-- pv_equiv track=rewrite | github.com/pypi-data/pypi-mirror-98 | packages/cm-cluster-on-demand-config/cm-cluster-on-demand-config-9.1.3.2.tar.gz/cm-cluster-on-demand-config-9.1.3.2/clusterondemandconfig/print_help.py | _sort_help_sections
-- ===== SOURCE A (Python) =====
-- DEFAULT_HELP_SECTION = "other optional parameters"
--
-- def _sort_help_sections(help_sections, help_section_order):
--     order_specified, other = [], []
--
--     for help_section in help_sections:
--         if help_section in help_section_order:
--             order_specified.append(help_section)
--         elif DEFAULT_HELP_SECTION != help_section:
--             other.append(help_section)
--
--     sorted_help_sections = sorted(order_specified, key=lambda hs: help_section_order.index(hs)) + sorted(other)
--     if DEFAULT_HELP_SECTION in help_sections:
--         sorted_help_sections.append(DEFAULT_HELP_SECTION)
--     return sorted_help_sections
-- ===== SOURCE B (Python) =====
-- DEFAULT_HELP_SECTION = "other optional parameters"
--
-- def _sort_help_sections(help_sections, help_section_order):
--     n = len(help_section_order)
--
--     def key(hs):
--         if hs in help_section_order:
--             return (help_section_order.index(hs), "")
--         return (n, hs)
--
--     result = sorted(
--         (hs for hs in help_sections
--          if hs in help_section_order or hs != DEFAULT_HELP_SECTION),
--         key=key)
--     if DEFAULT_HELP_SECTION in help_sections:
--         result.append(DEFAULT_HELP_SECTION)
--     return result
-- ===== Notes on version B (the rewrite author's own statement) =====
-- stated objective: simpler
-- what changed: Replaced A's two-accumulator partition loop plus two separate sorts plus concatenation by a single sorted() pass over a filtered sequence using a composite (order-index, "") / (n, name) tuple key, with the one DEFAULT append kept.
import Mathlib
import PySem

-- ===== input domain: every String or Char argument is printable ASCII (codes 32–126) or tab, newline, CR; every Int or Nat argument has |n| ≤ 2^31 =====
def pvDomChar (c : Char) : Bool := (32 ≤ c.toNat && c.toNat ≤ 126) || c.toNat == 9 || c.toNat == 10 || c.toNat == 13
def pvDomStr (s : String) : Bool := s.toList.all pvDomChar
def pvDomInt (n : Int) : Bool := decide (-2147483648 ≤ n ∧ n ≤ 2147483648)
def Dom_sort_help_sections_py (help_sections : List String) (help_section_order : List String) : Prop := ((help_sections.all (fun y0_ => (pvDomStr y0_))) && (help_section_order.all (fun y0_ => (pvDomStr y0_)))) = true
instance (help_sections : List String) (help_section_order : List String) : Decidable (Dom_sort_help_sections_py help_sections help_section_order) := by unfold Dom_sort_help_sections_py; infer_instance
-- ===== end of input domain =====

-- B replaces A's two-list partition + two separate sorts + concatenation by one sorted() pass over a
-- filtered sequence with a composite (index, "")/(n, name) key; objective: simpler (one sort, no partition).

def DEFAULT_HELP_SECTION : String := "other optional parameters"

-- ===== PORT A =====
def sort_help_sections_py (help_sections : List String) (help_section_order : List String) : List String :=
  let acc := help_sections.foldl
    (fun (acc : List String × List String) help_section =>
      if help_section_order.contains help_section then (acc.1 ++ [help_section], acc.2)
      else if DEFAULT_HELP_SECTION ≠ help_section then (acc.1, acc.2 ++ [help_section])
      else acc) ([], [])
  -- `help_section_order.index(hs)`: every element of acc.1 is in help_section_order, so Python's
  -- `.index` never raises and `.getD 0` is never the default there (exact).
  let sorted_help_sections :=
    PySem.List.sorted acc.1 (fun hs => (((PySem.List.index? help_section_order hs).getD 0 : Nat) : Int))
      ++ PySem.List.sorted acc.2 (fun hs => hs)
  if help_sections.contains DEFAULT_HELP_SECTION then sorted_help_sections ++ [DEFAULT_HELP_SECTION]
  else sorted_help_sections

-- ===== PORT B =====
-- B's Python tuple key `(index, "")` / `(n, hs)`: tuples compare lexicographically, so the key type is Int ×ₗ String.
def pyTupleKey (help_section_order : List String) (n : Int) (hs : String) : Int ×ₗ String :=
  if help_section_order.contains hs then
    toLex ((((PySem.List.index? help_section_order hs).getD 0 : Nat) : Int), "")
  else toLex (n, hs)

def sort_help_sections_py_alt (help_sections : List String) (help_section_order : List String) : List String :=
  let n : Int := help_section_order.length
  let result := PySem.List.sorted
    (help_sections.filter (fun hs => help_section_order.contains hs || hs != DEFAULT_HELP_SECTION))
    (pyTupleKey help_section_order n)
  if help_sections.contains DEFAULT_HELP_SECTION then result ++ [DEFAULT_HELP_SECTION] else result

-- ===== PRECONDITION & SPEC =====
def Spec_sort_help_sections_py (help_sections : List String) (help_section_order : List String) (out : List String) : Prop := out = sort_help_sections_py_alt help_sections help_section_order
instance (help_sections : List String) (help_section_order : List String) (out : List String) : Decidable (Spec_sort_help_sections_py help_sections help_section_order out) := by unfold Spec_sort_help_sections_py; infer_instance

-- ===== CLAIM (what is proved, stated in full; the proofs are below) =====
def Claim_equal_sort_help_sections_py : Prop := ∀ (help_sections : List String) (help_section_order : List String), Dom_sort_help_sections_py help_sections help_section_order → Spec_sort_help_sections_py help_sections help_section_order (sort_help_sections_py help_sections help_section_order)

-- ===== LEMMAS AND PROOFS =====

-- A's partition loop builds exactly the two filters of help_sections.
lemma pairFold (l order : List String) (a b : List String) :
    l.foldl
      (fun (acc : List String × List String) help_section =>
        if order.contains help_section then (acc.1 ++ [help_section], acc.2)
        else if DEFAULT_HELP_SECTION ≠ help_section then (acc.1, acc.2 ++ [help_section])
        else acc) (a, b) =
    (a ++ l.filter (fun h => order.contains h),
     b ++ l.filter (fun h => !order.contains h && !(h == DEFAULT_HELP_SECTION))) := by
  induction l generalizing a b with
  | nil => simp
  | cons x t ih =>
    simp only [List.foldl_cons]
    by_cases hc : order.contains x = true
    · rw [if_pos hc, ih]
      have hm : x ∈ order := List.contains_iff_mem.mp hc
      simp [hm]
    · rw [if_neg hc]
      have hc' : order.contains x = false := by simpa using hc
      by_cases hd : DEFAULT_HELP_SECTION ≠ x
      · rw [if_pos hd, ih]
        have hb : (x == DEFAULT_HELP_SECTION) = false := by
          simp only [beq_eq_false_iff_ne]
          exact fun h => hd h.symm
        have hm' : x ∉ order := by simpa using hc'
        simp [hb, hm']
      · rw [if_neg hd, ih]
        have hx : x = DEFAULT_HELP_SECTION := (not_not.mp hd).symm
        subst hx
        have hm' : DEFAULT_HELP_SECTION ∉ order := by simpa using hc'
        simp [hm']

lemma filter_or_perm {α : Type} (l : List α) (p q : α → Bool) (h : ∀ x, p x = true → q x = false) :
    (l.filter p ++ l.filter q).Perm (l.filter (fun x => p x || q x)) := by
  induction l with
  | nil => simp
  | cons x t ih =>
    simp only [List.filter_cons]
    by_cases hp : p x = true
    · have hq : q x = false := h x hp
      simp only [hp, hq, Bool.true_or]
      exact ih.cons x
    · have hp' : p x = false := by simpa using hp
      by_cases hq : q x = true
      · simp only [hp', hq, Bool.false_or]
        exact (List.perm_middle).trans (ih.cons x)
      · have hq' : q x = false := by simpa using hq
        simp only [hp', hq', Bool.false_or]
        exact ih

-- index? facts for members of the order list
lemma idx_spec (order : List String) (hs : String) (h : order.contains hs = true) :
    ∃ i, PySem.List.index? order hs = some i ∧ ∃ (hi : i < order.length), order[i] = hs := by
  have hmem : hs ∈ order := List.contains_iff_mem.mp h
  have hsome : (order.idxOf? hs).isSome := List.isSome_idxOf?.mpr hmem
  obtain ⟨i, hi⟩ := Option.isSome_iff_exists.mp hsome
  refine ⟨i, hi, ?_⟩
  rw [List.idxOf?_eq_some_iff] at hi
  exact ⟨hi.1, hi.2.1⟩

lemma key_injective (order : List String) :
    Function.Injective (pyTupleKey order (order.length : Int)) := by
  intro x y hxy
  unfold pyTupleKey at hxy
  by_cases hx : order.contains x = true <;> by_cases hy : order.contains y = true
  · rw [if_pos hx, if_pos hy] at hxy
    obtain ⟨i, hi, hilen, hxi⟩ := idx_spec order x hx
    obtain ⟨j, hj, hjlen, hyj⟩ := idx_spec order y hy
    simp only [toLex_inj, Prod.mk.injEq, hi, hj, Option.getD_some, Nat.cast_inj] at hxy
    have hij : i = j := hxy.1
    subst hij
    exact hxi.symm.trans hyj
  · rw [if_pos hx, if_neg hy] at hxy
    obtain ⟨i, hi, hilen, hxi⟩ := idx_spec order x hx
    simp only [toLex_inj, Prod.mk.injEq, hi, Option.getD_some] at hxy
    have := hxy.1
    omega
  · rw [if_neg hx, if_pos hy] at hxy
    obtain ⟨j, hj, hjlen, hyj⟩ := idx_spec order y hy
    simp only [toLex_inj, Prod.mk.injEq, hj, Option.getD_some] at hxy
    have := hxy.1
    omega
  · rw [if_neg hx, if_neg hy] at hxy
    simp only [toLex_inj, Prod.mk.injEq] at hxy
    exact hxy.2

-- the heads agree: one lexicographic sort = sort-by-index ++ alphabetical sort
lemma head_eq (l order : List String) :
    PySem.List.sorted
      (l.filter (fun hs => order.contains hs || hs != DEFAULT_HELP_SECTION))
      (pyTupleKey order (order.length : Int)) =
    PySem.List.sorted (l.filter (fun h => order.contains h))
        (fun hs => (((PySem.List.index? order hs).getD 0 : Nat) : Int))
      ++ PySem.List.sorted (l.filter (fun h => !order.contains h && !(h == DEFAULT_HELP_SECTION)))
        (fun hs => hs) := by
  have hfeq : ∀ x ∈ l,
      (order.contains x || x != DEFAULT_HELP_SECTION) =
      ((fun h => order.contains h) x || (fun h => !order.contains h && !(h == DEFAULT_HELP_SECTION)) x) := by
    intro x _
    by_cases hc : order.contains x = true
    · have hm : x ∈ order := List.contains_iff_mem.mp hc
      rw [hc]; simp [hm]
    · have hc' : order.contains x = false := by simpa using hc
      have hm' : x ∉ order := by simpa using hc'
      rw [hc']; simp [bne, hm']
  rw [List.filter_congr hfeq]
  apply PySem.List.eq_of_perm_of_pairwise_le_of_injective
      (pyTupleKey order (order.length : Int)) (key_injective order)
  · -- permutation
    refine (PySem.List.sorted_perm _ _ _).trans ?_
    refine ((filter_or_perm l _ _ ?_).symm).trans ?_
    · intro x hx
      have hmem : x ∈ order := by simpa using hx
      simp [hmem]
    · exact ((PySem.List.sorted_perm _ _ false).symm).append ((PySem.List.sorted_perm _ _ false).symm)
  · exact PySem.List.sorted_pairwise _ _
  · -- the concatenation is key-sorted too
    rw [List.pairwise_append]
    refine ⟨?_, ?_, ?_⟩
    · refine (PySem.List.sorted_pairwise _ _).imp_of_mem ?_
      intro a b ha hb hle
      rw [PySem.List.mem_sorted] at ha hb
      have pa := (List.mem_filter.mp ha).2
      have pb := (List.mem_filter.mp hb).2
      obtain ⟨i, hi, hilen, _⟩ := idx_spec order a pa
      obtain ⟨j, hj, hjlen, _⟩ := idx_spec order b pb
      unfold pyTupleKey
      rw [if_pos pa, if_pos pb, Prod.Lex.toLex_le_toLex]
      simp only [hi, hj, Option.getD_some] at hle ⊢
      rcases eq_or_lt_of_le hle with h | h
      · exact Or.inr ⟨h, le_refl _⟩
      · exact Or.inl h
    · refine (PySem.List.sorted_pairwise _ _).imp_of_mem ?_
      intro a b ha hb hle
      rw [PySem.List.mem_sorted] at ha hb
      have qa := (List.mem_filter.mp ha).2
      have qb := (List.mem_filter.mp hb).2
      have ca : ¬ (order.contains a = true) := by
        intro hcon
        rcases Bool.and_eq_true_iff.mp qa with ⟨h1, _⟩
        rw [hcon] at h1
        simp at h1
      have cb : ¬ (order.contains b = true) := by
        intro hcon
        rcases Bool.and_eq_true_iff.mp qb with ⟨h1, _⟩
        rw [hcon] at h1
        simp at h1
      unfold pyTupleKey
      rw [if_neg ca, if_neg cb, Prod.Lex.toLex_le_toLex]
      exact Or.inr ⟨rfl, hle⟩
    · intro a ha b hb
      rw [PySem.List.mem_sorted] at ha hb
      have pa := (List.mem_filter.mp ha).2
      have qb := (List.mem_filter.mp hb).2
      have cb : ¬ (order.contains b = true) := by
        intro hcon
        rcases Bool.and_eq_true_iff.mp qb with ⟨h1, _⟩
        rw [hcon] at h1
        simp at h1
      obtain ⟨i, hi, hilen, _⟩ := idx_spec order a pa
      unfold pyTupleKey
      rw [if_pos pa, if_neg cb, Prod.Lex.toLex_le_toLex]
      refine Or.inl ?_
      simp only [hi, Option.getD_some]
      exact_mod_cast hilen

-- ===== VERDICT (by name: the statement is the Claim_ definition above) =====
theorem sort_help_sections_py_spec : Claim_equal_sort_help_sections_py := by
  intro help_sections help_section_order _
  unfold Spec_sort_help_sections_py sort_help_sections_py sort_help_sections_py_alt
  simp only [pairFold help_sections help_section_order [] [], List.nil_append]
  rw [head_eq help_sections help_section_order]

= = = =

→ **Your task**
From the records above, pull out every line containing the word "intro".

→ **Task output**
  intro x y hxy
    intro x _
    · intro x hx
      intro a b ha hb hle
      intro a b ha hb hle
        intro hcon
        intro hcon
    · intro a ha b hb
        intro hcon
  intro help_sections help_section_order _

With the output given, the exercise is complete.